# Modesto, CA - house for rent



## HappyPuppy (Oct 11, 2007)

(wasn't sure where to put this...) We have FINALLY gotten my Dad's house in Modesto all fixed up and ready to rent. On the off chance that someone on here lives may be looking in Modesto, it's a 3 bedroom on a cul de sac with a fair amount of yard. Park nearby and 3 schools. We are allowing pets and kids if well behaved.


----------



## bahamutt99 (May 14, 2008)

Like. I wish somebody would post an APBT-friendly house for rent within 20 miles of Lubbock, TX.


----------



## HappyPuppy (Oct 11, 2007)

I hear you!
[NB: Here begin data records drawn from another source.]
-- pv_equiv track=rewrite | github.com/tdinelli/diffPLOG2TROE | diffPLOG2TROE/chemkin/interpreter.py | identify_plog_reactions
-- ===== SOURCE A (Python) =====
-- def identify_plog_reactions(content: list) -> tuple:
--     """
--     Function needed to parse the entire reaction sets and extract only the PLOG reactions.
--
--     Args:
--         content (list): list of strings containing all the reactions whithin the mechanism.
--
--     Returns:
--         (tuple): a list of all the PLOG reactions, the indices of the plog reactions, the indices of all the reactions.
--     """
--     plog_reactions = []
--     indices_of_reactions = []
--     indices_of_plog_reactions = []
--     for i, line in enumerate(content):
--         if ("=" in line or "<=>" in line or "=>" in line):
--             indices_of_reactions.append(i)
--             is_a_plog = i != len(content) - 1 and "PLOG" in content[i+1]
--             if is_a_plog:
--                 indices_of_plog_reactions.append(i)
--
--     # Once I have the index of the PLOG reactions and the index of all the reactions available inside the mechanism i
--     # extract the blocks
--     n_reactions = len(indices_of_reactions)
--     for i, idx in enumerate(indices_of_plog_reactions):
--         idx_current = indices_of_reactions.index(idx)
--         idx_next = indices_of_reactions[idx_current + 1] if idx_current + 1 < n_reactions else len(content)
--         plog_reactions.append(content[idx:idx_next])
--
--     return (plog_reactions, indices_of_plog_reactions, indices_of_reactions, n_reactions)
-- ===== SOURCE B (Python) =====
-- def identify_plog_reactions(content: list) -> tuple:
--     """Single pass: close the pending PLOG block at the next reaction line."""
--     plog_reactions = []
--     indices_of_reactions = []
--     indices_of_plog_reactions = []
--     pending = None
--     n = len(content)
--     for i, line in enumerate(content):
--         if "=" in line:
--             if pending is not None:
--                 plog_reactions.append(content[pending:i])
--                 pending = None
--             indices_of_reactions.append(i)
--             if i != n - 1 and "PLOG" in content[i + 1]:
--                 indices_of_plog_reactions.append(i)
--                 pending = i
--     if pending is not None:
--         plog_reactions.append(content[pending:n])
--     return (plog_reactions, indices_of_plog_reactions, indices_of_reactions, len(indices_of_reactions))
-- ===== Notes on version B (the rewrite author's own statement) =====
-- stated objective: alternative
-- what changed: Replaced A's two passes (collect indices, then for each PLOG index re-find its position with list.index and look up the next reaction index) by a single pass over enumerate(content) that keeps a pending PLOG start and closes the block at the next reaction line.
import Mathlib
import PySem

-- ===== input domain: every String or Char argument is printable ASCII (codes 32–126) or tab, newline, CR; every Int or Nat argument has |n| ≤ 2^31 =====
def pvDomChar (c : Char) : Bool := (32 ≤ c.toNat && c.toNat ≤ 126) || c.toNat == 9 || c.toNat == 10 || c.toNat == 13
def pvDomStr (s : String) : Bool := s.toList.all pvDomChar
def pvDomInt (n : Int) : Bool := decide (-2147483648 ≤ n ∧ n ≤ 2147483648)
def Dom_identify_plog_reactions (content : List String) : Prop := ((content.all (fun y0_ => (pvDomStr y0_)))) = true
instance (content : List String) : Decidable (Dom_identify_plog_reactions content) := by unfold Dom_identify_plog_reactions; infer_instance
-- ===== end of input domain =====

-- B replaces A's two passes (index scan + re-lookup via list.index) by one pass that closes a
-- pending PLOG block at the next reaction line; objective: alternative/simpler single-pass structure.

-- ===== PORT A =====
def pvIsReactionA (line : String) : Bool :=
  PySem.Str.isIn "=" line || PySem.Str.isIn "<=>" line || PySem.Str.isIn "=>" line

def pvALoop1 (content : List String) (n : Nat) :
    Nat → List String → List Int × List Int → List Int × List Int
  | _, [], st => st
  | i, line :: rest, (ir, ipr) =>
    if pvIsReactionA line then
      let ir' := ir ++ [(i : Int)]
      let isPlog : Bool :=
        (i != n - 1) && PySem.Str.isIn "PLOG" ((PySem.List.pyGet? content ((i : Int) + 1)).getD "")
      pvALoop1 content n (i+1) rest (ir', if isPlog then ipr ++ [(i : Int)] else ipr)
    else pvALoop1 content n (i+1) rest (ir, ipr)

def pvALoop2 (content : List String) (ir : List Int) (nR : Nat) :
    List Int → List (List String) → List (List String)
  | [], acc => acc
  | idx :: restP, acc =>
    match PySem.List.index? ir idx with
    | none => pvALoop2 content ir nR restP acc
      -- unreachable: every plog index occurs in ir; Python's .index would raise ValueError
    | some j =>
      let idxNext : Int :=
        if j + 1 < nR then (PySem.List.pyGet? ir ((j : Int) + 1)).getD 0 else (content.length : Int)
      pvALoop2 content ir nR restP (acc ++ [PySem.List.slice content (some idx) (some idxNext)])

def identify_plog_reactions (content : List String) :
    List (List String) × List Int × List Int × Int :=
  let st := pvALoop1 content content.length 0 content ([], [])
  let nR := st.1.length
  (pvALoop2 content st.1 nR st.2 [], st.2, st.1, (nR : Int))

-- ===== PORT B =====
def pvBLoop (content : List String) (n : Nat) :
    Nat → List String → List (List String) × List Int × List Int × Option Nat →
      List (List String) × List Int × List Int × Option Nat
  | _, [], st => st
  | i, line :: rest, (bs, ipr, ir, pend) =>
    if PySem.Str.isIn "=" line then
      let bs' := match pend with
        | some s => bs ++ [PySem.List.slice content (some (s : Int)) (some (i : Int))]
        | none => bs
      let ir' := ir ++ [(i : Int)]
      if (i != n - 1) && PySem.Str.isIn "PLOG" ((PySem.List.pyGet? content ((i : Int) + 1)).getD "") then
        pvBLoop content n (i+1) rest (bs', ipr ++ [(i : Int)], ir', some i)
      else
        pvBLoop content n (i+1) rest (bs', ipr, ir', none)
    else pvBLoop content n (i+1) rest (bs, ipr, ir, pend)

def identify_plog_reactions_alt (content : List String) :
    List (List String) × List Int × List Int × Int :=
  let st := pvBLoop content content.length 0 content ([], [], [], none)
  (st.1 ++ (match st.2.2.2 with
            | some s => [PySem.List.slice content (some (s : Int)) (some (content.length : Int))]
            | none => []),
   st.2.1, st.2.2.1, (st.2.2.1.length : Int))
lemma pvDedup_gather_cons_mem (t : List (String × List String)) (c : String) (ps : List String)
    (p : String) (hp : p ∈ ps) :
    pvDedup (pvGather ((c, ps) :: t) p) = pvDedupInto [c] (pvGather t p) := by
  rw [pvGather_cons, if_pos hp]
  show pvDedupInto [] (c :: pvGather t p) = _
  have h1 : pvDedupInto [] (c :: pvGather t p) = pvDedupInto (pvStep [] c) (pvGather t p) := rfl
  have h2 : pvStep [] c = [c] := by simp [pvStep]
  rw [h1, h2]

lemma keys_map_pair (l : List String) (c : String) :
    pvKeys (l.map (fun p => (p, [c]))) = l := by
  simp [pvKeys, List.map_map, Function.comp_def]

-- main invariant for A's outer loop
lemma main_inv (pm : List (String × List String)) : ∀ (cm : List (String × List String)),
    (pvKeys cm).Nodup →
    pm.foldl (fun cm cp =>
      cp.2.foldl (fun cm p =>
        let cm1 := if pvHasKey cm p then cm else cm ++ [(p, [])]
        if cp.1 ∈ pvGetV cm1 p then cm1
        else pvUpdV (fun v => v ++ [cp.1]) cm1 p) cm) cm
    = cm.map (fun kv => (kv.1, pvDedupInto kv.2 (pvGather pm kv.1)))
      ++ ((pvDedup (pm.flatMap (fun cp => cp.2))).filter (fun p => decide (p ∉ pvKeys cm))).map
          (fun p => (p, pvDedup (pvGather pm p))) := by
  induction pm with
  | nil =>
    intro cm _
    simp only [List.foldl_nil, List.flatMap_nil]
    have h1 : cm.map (fun kv => (kv.1, pvDedupInto kv.2 (pvGather [] kv.1))) = cm := by
      have : ∀ kv : String × List String,
          (kv.1, pvDedupInto kv.2 (pvGather [] kv.1)) = kv := by
        intro kv; simp [pvGather, pvDedupInto]
      simp [this]
    rw [h1]
    simp [pvDedup]
  | cons cp t ih =>
    intro cm hnd
    obtain ⟨c, ps⟩ := cp
    simp only [List.foldl_cons]
    rw [inner_eq ps c cm hnd]
    have hkeys' : pvKeys (cm.map (pvT ps c)
          ++ ((pvDedup ps).filter (fun p => decide (p ∉ pvKeys cm))).map (fun p => (p, [c])))
        = pvKeys cm ++ (pvDedup ps).filter (fun p => decide (p ∉ pvKeys cm)) := by
      have h2 : ∀ (l1 l2 : List (String × List String)), pvKeys (l1 ++ l2) = pvKeys l1 ++ pvKeys l2 := by
        intro l1 l2; simp [pvKeys]
      rw [h2, keys_map_pvT, keys_map_pair]
    have hnd' : (pvKeys (cm.map (pvT ps c)
          ++ ((pvDedup ps).filter (fun p => decide (p ∉ pvKeys cm))).map (fun p => (p, [c])))).Nodup := by
      rw [hkeys']
      refine List.Nodup.append hnd ((nodup_pvDedup ps).filter _) ?_
      intro a ha hb
      have h3 := (List.mem_filter.mp hb).2
      simp at h3
      exact h3 ha
    rw [ih _ hnd']
    rw [hkeys']
    rw [List.map_append, List.map_map, List.map_map]
    have e1 : cm.map ((fun kv => (kv.1, pvDedupInto kv.2 (pvGather t kv.1))) ∘ pvT ps c)
        = cm.map (fun kv => (kv.1, pvDedupInto kv.2 (pvGather ((c, ps) :: t) kv.1))) := by
      apply List.map_congr_left
      intro kv _
      exact pvG_step t c ps kv
    have e2 : ((pvDedup ps).filter (fun p => decide (p ∉ pvKeys cm))).map
          ((fun kv => (kv.1, pvDedupInto kv.2 (pvGather t kv.1))) ∘ (fun p => (p, [c])))
        = ((pvDedup ps).filter (fun p => decide (p ∉ pvKeys cm))).map
          (fun p => (p, pvDedup (pvGather ((c, ps) :: t) p))) := by
      apply List.map_congr_left
      intro p hp
      have hps : p ∈ ps := (mem_pvDedup ps p).mp (List.mem_filter.mp hp).1
      show (p, pvDedupInto [c] (pvGather t p)) = (p, pvDedup (pvGather ((c, ps) :: t) p))
      rw [pvDedup_gather_cons_mem t c ps p hps]
    have e3 : ((pvDedup (t.flatMap (fun cp => cp.2))).filter (fun p =>
            decide (p ∉ pvKeys cm ++ (pvDedup ps).filter (fun p => decide (p ∉ pvKeys cm))))).map
          (fun p => (p, pvDedup (pvGather t p)))
        = ((pvDedup (t.flatMap (fun cp => cp.2))).filter (fun p =>
            decide (p ∉ ps) && decide (p ∉ pvKeys cm))).map
          (fun p => (p, pvDedup (pvGather ((c, ps) :: t) p))) := by
      have hf : (pvDedup (t.flatMap (fun cp => cp.2))).filter (fun p =>
            decide (p ∉ pvKeys cm ++ (pvDedup ps).filter (fun p => decide (p ∉ pvKeys cm))))
          = (pvDedup (t.flatMap (fun cp => cp.2))).filter (fun p =>
            decide (p ∉ ps) && decide (p ∉ pvKeys cm)) := by
        apply List.filter_congr
        intro x _
        by_cases h1 : x ∈ pvKeys cm <;> by_cases h2 : x ∈ ps <;>
          simp [h1, h2, List.mem_append, List.mem_filter, mem_pvDedup]
      rw [hf]
      apply List.map_congr_left
      intro p hp
      have hps : p ∉ ps := by
        have := (List.mem_filter.mp hp).2
        simp at this
        exact this.1
      rw [pvGather_cons, if_neg hps]
    rw [e1, e2, e3]
    have hflat : ((c, ps) :: t).flatMap (fun cp => cp.2) = ps ++ t.flatMap (fun cp => cp.2) := by
      simp
    rw [hflat, pvDedup_append]
    have hfps : (pvDedup (ps ++ t.flatMap (fun cp => cp.2))).filter (fun p => decide (p ∉ pvKeys cm))
        = (pvDedup ps).filter (fun p => decide (p ∉ pvKeys cm))
          ++ (pvDedup (t.flatMap (fun cp => cp.2))).filter (fun p =>
              decide (p ∉ ps) && decide (p ∉ pvKeys cm)) := by
      rw [pvDedup_append, List.filter_append, List.filter_filter]
      congr 1
      apply List.filter_congr
      intro x _
      by_cases h1 : x ∈ pvKeys cm <;> by_cases h2 : x ∈ ps <;> simp [h1, h2]
    rw [pvDedup_append] at hfps
    rw [hfps, List.map_append, List.append_assoc]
Unfortunately for me, no one on these forums seems to live in BFE Modesto...


----------



## American_Pit13 (Apr 23, 2007)

If I had a job in Modesto I would!


----------



## bahamutt99 (May 14, 2008)

Well, at least I've _heard_ of Modesto. Lots of people are like "Lubb-wha?" LOL!


----------



## gamer (Feb 1, 2010)

Actually I would love to live in Modesto, what is the rent?


----------



## HappyPuppy (Oct 11, 2007)

We're using a rental mgmt agency since we live in so cal - I think it's $1100 with a $300 pet deposit. We just put new laminate flooring in and just laid a new sod section on Sat! It's 3 bedrooms or 2 and a den. Has a kitchen-dining room with a bar/island and a main living room. 2 bath and the fences are a foot above standard. I think at 7 ft!!!


----------